The Union County Probate Court found that Thomas exerted undue influence over his father, leveraging his position as caregiver and POA to isolate Johnston from independent legal counsel and orchestrate the 2020 will’s creation. The Third District Court of Appeals unanimously upheld this ruling, noting that evidence contradicted Thomas’ claims, including his control over Johnston’s estate planning and the will’s secretive nature. The court also affirmed that Thomas and his wife, Ann, concealed, embezzled, and improperly transferred $1.38 million of Johnston’s assets, violating their fiduciary duties.
As a result, Thomas and Ann were ordered to repay the estate $1.38 million, plus additional hundreds of thousands for lost capital growth. They must also pay Daniel approximately $463,000 in statutory penalties, costs, and attorney fees. Thomas now faces criminal charges for aggravated theft and other offenses in Union County, highlighting the severe legal consequences of such actions.Lessons for Aging-in-Place PlanningThis case echoes the cautionary tale of In re Beams, where similar issues of undue influence and asset mismanagement arose. For individuals planning to age in place, particularly those relying on family members for care, the Means case underscores several critical risks and the need for proactive protections:
  1. Undue Influence by Caregivers: As Johnston’s caregiver and POA, Thomas held a position of trust, which he exploited to alter the will in his favor. Seniors who depend on family for care are vulnerable to manipulation, especially if isolated from other advisors or family members.
  2. Asset Concealment and Embezzlement: Thomas’ embezzlement of $1.38 million demonstrates how unchecked control over finances can lead to significant losses. Ohio Revised Code Section 2109.50 addresses concealment of probate assets, allowing courts to compel repayment and impose penalties, as seen in this case.
  3. Lack of Oversight: The secretive nature of the 2020 will’s creation and Johnston’s isolation from independent counsel highlight the dangers of inadequate oversight. Without checks and balances, trusted individuals can abuse their authority.
  4. Impact on Vulnerable Seniors: At 93, Johnston was particularly susceptible to influence due to his age and reliance on Thomas. Aging-in-place plans must account for cognitive or physical vulnerabilities that increase the risk of exploitation.
Safeguards to Protect Your Aging-in-Place PlanTo avoid scenarios like the Means case, consider these strategies to secure your estate and ensure your wishes are respected:
  1. Incorporate a Private Care Agreement: A Private Care Agreement is a legal contract between you and a family member or caregiver, outlining caregiving duties and fair compensation.
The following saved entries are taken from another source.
theorem chunks_cnt (r : Nat) (hr : 1 ≤ r) :
    ∀ (n : Nat) (ls : List String), ls.length ≤ n →
    (List.range ((ls.length + r - 1) / r)).map (fun k => (ls.drop (r * k)).take r)
    = chunksS (r - 1) ls := by
  intro n
  induction n with
  | zero =>
    intro ls h
    have : ls = [] := List.length_eq_zero_iff.mp (Nat.le_zero.mp h)
    subst this
    have : (0 + r - 1) / r = 0 := Nat.div_eq_of_lt (by omega)
    simp [chunksS]
    omega
  | succ n ih =>
    intro ls h
    match ls with
    | [] =>
      have : (0 + r - 1) / r = 0 := Nat.div_eq_of_lt (by omega)
      simp [chunksS]
      omega
    | x :: xs =>
      set L := (x :: xs).length with hL
      have hL1 : 1 ≤ L := by simp [hL]
      have hstep : chunksS (r - 1) (x :: xs)
          = ((x :: xs).take r) :: chunksS (r - 1) ((x :: xs).drop r) := by
        rw [chunksS]
        have : r - 1 + 1 = r := by omega
        rw [this]
      rw [hstep]
      have hm : (L + r - 1) / r = (L - r + r - 1) / r + 1 := by
        rcases Nat.lt_or_ge L (r + 1) with hc | hc
        · have h1 : (L + r - 1) / r = 1 := by
            have := Nat.div_eq_of_lt_le (by omega : 1 * r ≤ L + r - 1) (by omega : L + r - 1 < (1+1) * r)
            simpa using this
          have h2 : (L - r + r - 1) / r = 0 := Nat.div_eq_of_lt (by omega)
          omega
        · have h1 : L + r - 1 = (L - r + r - 1) + r := by omega
          rw [h1, Nat.add_div_right _ (by omega)]
      rw [hm, List.range_succ_eq_map, List.map_cons, List.map_map]
      refine congrArg₂ List.cons ?_ ?_
      · norm_num
      · have hdl : ((x :: xs).drop r).length = L - r := by simp [hL]
        have hih := ih ((x :: xs).drop r) (by have h' : (x :: xs).length ≤ n + 1 := hL ▸ h; simp only [List.length_drop]; omega)
        rw [hdl] at hih
        rw [← hih]
        apply List.map_congr_left
        intro k _
        simp only [Function.comp_apply, List.drop_drop, Nat.succ_eq_add_one]
        rw [Nat.mul_add, Nat.mul_one, Nat.add_comm]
This can:
    • Manage Care Costs: By setting reasonable payment rates (aligned with local market rates), you avoid overpaying for care, preserving assets compared to costly professional agencies.
    • Incentivize Trusted Care: The agreement encourages family members to commit to providing or overseeing care, ensuring a personal touch that corporate trustees or distant relatives may lack.
    • Protect Medicaid Eligibility: Properly structured payments are considered compensation, not gifts, avoiding penalties under Medicaid’s five-year look-back period. Consult an elder law attorney to ensure compliance, including a written, signed agreement specifying services and fair market rates.
    In the Means case, a Private Care Agreement could have formalized Thomas’ caregiving role, limiting his financial control and reducing opportunities for embezzlement.
  2. Appoint a Trust Protector: A trust protector is an independent third party, such as an attorney, who oversees the trustee’s actions to ensure they align with your intentions. This is critical when a family member or corporate trustee manages your assets, especially for vulnerable beneficiaries. A trust protector could have intervened in the Means case to question Thomas’ actions and protect Johnston’s estate.
  3. Consider a Corporate Trustee with Oversight: While family members like Thomas may seem trustworthy, professional trustees offer expertise and impartiality. The 2025 America’s Most Advisor-Friendly Trust Companies guide The Wealth Advisor lists reputable corporate trustees. However, they have drawbacks:
    • High Costs: Fees can erode trust assets.
    • Bureaucracy: Institutional processes may delay distributions for care needs.
    • Impersonal Approach: Corporate trustees may lack empathy for vulnerable beneficiaries.
    Pair a corporate trustee with a trust protector and a Private Care Agreement to balance professionalism with personalized care. Inquire whether the trustee can manage distributions for care agreements and accommodate oversight.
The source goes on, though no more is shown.